Corn shared a similar sentiment.
“Armed conflict requires a contest between two organized military groups of protracted violence, where each side is trying to attack the others, and that’s just absent here,” Corn said.
Corn said he was a strong proponent for the pragmatic interpretation of that concept to use against groups like al-Qaida and ISIS.
“This is not stretching the meaning of armed conflict,” Corn said. “This is breaking it.”
Who needs to push back against these allegedly unlawful attacks?
“If Congress isn’t critical and demands credible explanations for why we’re treating this as a war, nobody should be shocked,” Corn said.
He added that usually there’s lawyers within the government and military to push back, but many of them have been pushed out by the Trump administration.
“When I was a military lawyer, we had a general who made that point,” Corn said. “He said, your job as a military lawyer is to question authority, not to challenge it, but to question it.”
While VanLandingham agreed it’s up to Congress to push back, she doesn’t expect that at this point and pressure needs to come from elsewhere.
“It really does need to be public pressure, working through the representatives to say, we’re not going to fund this,” VanLandingham said.
When it comes to the highly publicized double tap strike, Corn said it’s not as cut and dry as it appears.
“My expectation is that the admiral in that closed door hearing is going to tell the members of Congress and the senators ‘I ordered an attack on the boat,’” Corn said. “‘I knew it would kill the people hanging on, but the boat was still a legitimate military target, and that’s why I did it.’”

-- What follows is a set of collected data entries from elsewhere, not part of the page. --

-- pv_equiv track=rewrite | github.com/Mao-beta/AtCoder | tenkei90/tenkei90_082.py | solve
-- ===== SOURCE A (Python) =====
-- MOD = 10 ** 9 + 7
--
-- def solve(N):
--     # 0以上N以下について求める
--     K = len(str(N))
--     res = 0
--     for k in range(1, K+1):
--         if k != K:
--             # k==3なら100以上1000未満の900個の総和×k
--             l = 10**(k-1)
--             r = l * 10 - 1
--         else:
--             l = 10**(k-1)
--             r = N
--
--         n = (l + r) * (r - l + 1) // 2
--         res += n * k
--         res %= MOD
--
--     return res
-- ===== SOURCE B (Python) =====
-- MOD = 10 ** 9 + 7
--
-- def solve(N):
--     # digitcount(n) = number of thresholds 10**(d-1) <= n, so instead of
--     # disjoint digit-length bands weighted by k, sum the overlapping
--     # suffix ranges [10**(d-1) .. N] once each: no branch, no weight.
--     K = len(str(N))
--     res = 0
--     for d in range(1, K + 1):
--         lower = 10 ** (d - 1)
--         res += (lower + N) * (N - lower + 1) // 2
--         res %= MOD
--     return res
-- ===== Notes on version B (the rewrite author's own statement) =====
-- stated objective: simpler
-- what changed: Instead of summing disjoint digit-length bands each weighted by its digit count k (with an if-branch for the last band), B sums the overlapping suffix ranges [10^(d-1)..N] once each, using that digitcount(n) is the number of thresholds 10^(d-1) <= n; no branch and no multiplication by k.
import Mathlib
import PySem

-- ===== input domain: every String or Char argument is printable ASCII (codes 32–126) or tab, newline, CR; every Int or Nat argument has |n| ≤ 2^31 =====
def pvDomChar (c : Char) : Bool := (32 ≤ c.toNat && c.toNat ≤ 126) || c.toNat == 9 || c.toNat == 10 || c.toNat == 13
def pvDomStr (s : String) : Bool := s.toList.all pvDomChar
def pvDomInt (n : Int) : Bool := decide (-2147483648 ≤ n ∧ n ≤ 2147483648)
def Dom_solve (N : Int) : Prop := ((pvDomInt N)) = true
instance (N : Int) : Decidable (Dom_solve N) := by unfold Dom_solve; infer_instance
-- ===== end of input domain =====

-- B replaces A's disjoint digit-length bands weighted by the digit count (with an
-- if-branch for the last band) by an unweighted, branch-free sum of the overlapping
-- suffix ranges [10^(d-1)..N]; same cost, simpler loop body.

def pvMOD : Int := 10 ^ 9 + 7

-- ===== PORT A =====
-- 10 ** (k-1): the loop variable k comes from range(1, K+1), so k-1 ≥ 0 and
-- (k-1).toNat is exact for Python's integer power.
def solve (N : Int) : Int :=
  let K : Int := PySem.Str.len (PySem.Int.toStr N)
  (PySem.List.pyRange 1 (K + 1) 1).foldl
    (fun res k =>
      let lr : Int × Int :=
        if k ≠ K then
          let l : Int := 10 ^ (k - 1).toNat
          (l, l * 10 - 1)
        else
          (10 ^ (k - 1).toNat, N)
      let n : Int := PySem.Int.floordiv ((lr.1 + lr.2) * (lr.2 - lr.1 + 1)) 2
      PySem.Int.mod (res + n * k) pvMOD) 0

-- ===== PORT B =====
-- 10 ** (d-1): d comes from range(1, K+1), so d-1 ≥ 0 and (d-1).toNat is exact.
def solve_alt (N : Int) : Int :=
  let K : Int := PySem.Str.len (PySem.Int.toStr N)
  (PySem.List.pyRange 1 (K + 1) 1).foldl
    (fun res d =>
      let lower : Int := 10 ^ (d - 1).toNat
      PySem.Int.mod (res + PySem.Int.floordiv ((lower + N) * (N - lower + 1)) 2) pvMOD) 0

-- ===== PRECONDITION & SPEC =====
def Spec_solve (N : Int) (out : Int) : Prop := out = solve_alt N
instance (N : Int) (out : Int) : Decidable (Spec_solve N out) := by unfold Spec_solve; infer_instance

-- ===== CLAIM (what is proved, stated in full; the proofs are below) =====
def Claim_equal_solve : Prop := ∀ (N : Int), Dom_solve N → Spec_solve N (solve N)

-- ===== LEMMAS AND PROOFS =====

-- folding res = (res + f k) % MOD over a list is (r + Σ f) % MOD
theorem pv_foldl_mod {α : Type} (f : α → Int) :
    ∀ (l : List α) (r : Int),
      l.foldl (fun res k => PySem.Int.mod (res + f k) pvMOD) (PySem.Int.mod r pvMOD)
        = PySem.Int.mod (r + (l.map f).sum) pvMOD := by
  intro l
  induction l with
  | nil => intro r; simp
  | cons k ks ih =>
    intro r
    have hM : (0:Int) < pvMOD := by norm_num [pvMOD]
    simp only [List.foldl_cons, List.map_cons, List.sum_cons]
    have h1 : PySem.Int.mod (PySem.Int.mod r pvMOD + f k) pvMOD
        = PySem.Int.mod (r + f k) pvMOD := by
      simp only [PySem.Int.mod_eq_emod_of_pos hM, Int.emod_add_emod]
    rw [h1, ih (r + f k), add_assoc]

-- the Gauss numerator is exactly divisible by 2
theorem pv_two_mul_tri (a b : Int) :
    2 * PySem.Int.floordiv ((a + b) * (b - a + 1)) 2 = (a + b) * (b - a + 1) := by
  have hE : Even ((a + b) * (b - a + 1)) := by
    have h1 : Even (b * (b + 1)) := Int.even_mul_succ_self b
    have h2 : Even ((a - 1) * ((a - 1) + 1)) := Int.even_mul_succ_self (a - 1)
    have h3 : (a + b) * (b - a + 1) = b * (b + 1) - (a - 1) * ((a - 1) + 1) := by ring
    rw [h3]; exact h1.sub h2
  obtain ⟨c, hc⟩ := hE
  rw [PySem.Int.floordiv_eq_ediv_of_pos (by norm_num), hc]
  omega

-- doubled A-terms / B-terms as polynomials, indexed by j = k - 1 : Nat
def pvG (x : Int) : Int := x * (x - 1)

def pvA2 (Kn : Nat) (N : Int) (j : Nat) : Int :=
  if j + 1 ≠ Kn then (pvG ((10 : Int) ^ j * 10) - pvG ((10 : Int) ^ j)) * (1 + (j : Int))
  else (pvG (N + 1) - pvG ((10 : Int) ^ j)) * (1 + (j : Int))

def pvB2 (N : Int) (j : Nat) : Int := pvG (N + 1) - pvG ((10 : Int) ^ j)

def pvFull (j : Nat) : Int := (pvG ((10 : Int) ^ j * 10) - pvG ((10 : Int) ^ j)) * (1 + (j : Int))

-- Abel/telescoping sum of the full bands
theorem pv_tele (K : Nat) :
    ((List.range K).map pvFull).sum
      = (K : Int) * pvG ((10 : Int) ^ K)
        - ((List.range K).map (fun j => pvG ((10 : Int) ^ j))).sum := by
  induction K with
  | zero => simp
  | succ m ih =>
    rw [List.range_succ]
    simp only [List.map_append, List.sum_append, List.map_cons, List.map_nil,
      List.sum_cons, List.sum_nil, ih]
    rw [pvFull]
    push_cast
    rw [pow_succ]
    ring

theorem pv_sumB (N : Int) (K : Nat) :
    ((List.range K).map (pvB2 N)).sum
      = (K : Int) * pvG (N + 1) - ((List.range K).map (fun j => pvG ((10 : Int) ^ j))).sum := by
  induction K with
  | zero => simp
  | succ m ih =>
    rw [List.range_succ]
    simp only [List.map_append, List.sum_append, List.map_cons, List.map_nil,
      List.sum_cons, List.sum_nil, ih, pvB2]
    push_cast
    ring

-- the doubled sums agree
theorem pv_key (Kn : Nat) (N : Int) :
    ((List.range Kn).map (pvA2 Kn N)).sum = ((List.range Kn).map (pvB2 N)).sum := by
  cases Kn with
  | zero => simp
  | succ m =>
    have hcongr : (List.range m).map (pvA2 (m+1) N) = (List.range m).map pvFull := by
      apply List.map_congr_left
      intro j hj
      have hlt : j < m := List.mem_range.mp hj
      have hne : ¬ j = m := by omega
      simp [pvA2, pvFull, hne]
    rw [List.range_succ]
    simp only [List.map_append, List.sum_append, List.map_cons, List.map_nil,
      List.sum_cons, List.sum_nil, hcongr, pv_tele, pv_sumB]
    have hlast : pvA2 (m+1) N m = (pvG (N + 1) - pvG ((10 : Int) ^ m)) * (1 + (m : Int)) := by
      simp [pvA2]
    rw [hlast, pvB2]
    ring

theorem pv_solve_eq (N : Int) : solve N = solve_alt N := by
  unfold solve solve_alt
  simp only [PySem.Str.len_eq]
  set Kn := (PySem.Int.toStr N).toList.length with hKn
  rw [PySem.List.pyRange_one]
  have h1 : (((Kn:Int)+1) - 1).toNat = Kn := by omega
  rw [h1]
  have h0 : (0:Int) = PySem.Int.mod 0 pvMOD := by
    rw [PySem.Int.mod_eq_emod_of_pos (by norm_num [pvMOD])]; simp
  simp only [List.foldl_map]
  rw [h0, pv_foldl_mod, pv_foldl_mod]
  congr 1
  rw [zero_add, zero_add]
  -- cancel the factor 2 and compare the doubled polynomial terms
  apply mul_left_cancel₀ (two_ne_zero (α := Int))
  rw [← List.sum_map_mul_left, ← List.sum_map_mul_left]
  have hA : (List.range Kn).map
      (fun (j : Nat) => 2 * (PySem.Int.floordiv
        (((if (1 + (j:Int)) ≠ (Kn:Int) then ((10:Int) ^ ((1 + (j:Int)) - 1).toNat, 10 ^ ((1 + (j:Int)) - 1).toNat * 10 - 1)
            else (10 ^ ((1 + (j:Int)) - 1).toNat, N)).1 +
          (if (1 + (j:Int)) ≠ (Kn:Int) then ((10:Int) ^ ((1 + (j:Int)) - 1).toNat, 10 ^ ((1 + (j:Int)) - 1).toNat * 10 - 1)
            else (10 ^ ((1 + (j:Int)) - 1).toNat, N)).2) *
          ((if (1 + (j:Int)) ≠ (Kn:Int) then ((10:Int) ^ ((1 + (j:Int)) - 1).toNat, 10 ^ ((1 + (j:Int)) - 1).toNat * 10 - 1)
            else (10 ^ ((1 + (j:Int)) - 1).toNat, N)).2 -
          (if (1 + (j:Int)) ≠ (Kn:Int) then ((10:Int) ^ ((1 + (j:Int)) - 1).toNat, 10 ^ ((1 + (j:Int)) - 1).toNat * 10 - 1)
            else (10 ^ ((1 + (j:Int)) - 1).toNat, N)).1 + 1)) 2 * (1 + (j:Int))))
      = (List.range Kn).map (pvA2 Kn N) := by
    apply List.map_congr_left
    intro j hj
    have hjt : ((1 + (j:Int)) - 1).toNat = j := by omega
    rw [hjt]
    by_cases hc : j + 1 = Kn
    · have hcc : ¬ ((1 + (j:Int)) ≠ (Kn:Int)) := by omega
      rw [if_neg hcc]
      simp only [pvA2, if_neg (show ¬ j + 1 ≠ Kn from not_not_intro hc), pvG]
      have h2 := pv_two_mul_tri ((10:Int) ^ j) N
      linear_combination (1 + (j:Int)) * h2
    · have hcc : ((1 + (j:Int)) ≠ (Kn:Int)) := by omega
      rw [if_pos hcc]
      simp only [pvA2, if_pos (show j + 1 ≠ Kn from hc), pvG]
      have h2 := pv_two_mul_tri ((10:Int) ^ j) ((10:Int) ^ j * 10 - 1)
      linear_combination (1 + (j:Int)) * h2
  have hB : (List.range Kn).map
      (fun (j : Nat) => 2 * PySem.Int.floordiv (((10:Int) ^ ((1 + (j:Int)) - 1).toNat + N) * (N - (10:Int) ^ ((1 + (j:Int)) - 1).toNat + 1)) 2)
      = (List.range Kn).map (pvB2 N) := by
    apply List.map_congr_left
    intro j hj
    have hjt : ((1 + (j:Int)) - 1).toNat = j := by omega
    rw [hjt]
    simp only [pvB2, pvG]
    have h2 := pv_two_mul_tri ((10:Int) ^ j) N
    linear_combination h2
  rw [hA, hB, pv_key]

-- ===== VERDICT (by name: the statement is the Claim_ definition above) =====
theorem solve_spec : Claim_equal_solve := by
  intro N _
  show solve N = solve_alt N
  exact pv_solve_eq N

Targeting the boat is significantly different than targeting the people.
“That might not seem significant if you’re a family member of the survivor who’s now dead, but as a matter of law, it is profoundly significant because if you’re attacking the ship, the questions then become, ‘was it necessary to do it at that moment,’” Corn said.
He added this specific type of incident is pretty clearly laid out in military guidelines.
“The Department of Defense Law of War Manual uses the example of an order to kill shipwrecked sailors as an example of a clearly unlawful order that must be disobeyed,” Corn said.
Could Hegseth face criminal prosecution?
Legal experts said Hegseth could face criminal prosecution in the future, but President Donald Trump could also issue him a pardon before leaving office.
“What could arise later, would be some of the things that we saw regarding Secretary [Donald] Rumsfeld and others that really never came to pass,” VanLandingham said.
Lawsuits were filed in several other countries against Rumsfeld, alleging torture and cruel and unusual punishment against prisoners taken during the Bush administration.
Adm. Frank Bradley’s name has also been named as one of the leaders who ordered the second strike and could potentially face disciplinary action as well.
“He should be court-martialed for plain-up murder,” VanLandingham said. “Because even if he did receive an order, he had a duty to disobey. The absolute legal duty to disobey arises when one faces either an order one already knows is unlawful or they should know it’s unlawful because it orders a crime that’s so manifestly, patently unlawful that a person of ordinary sense and understanding would know it’s a crime.”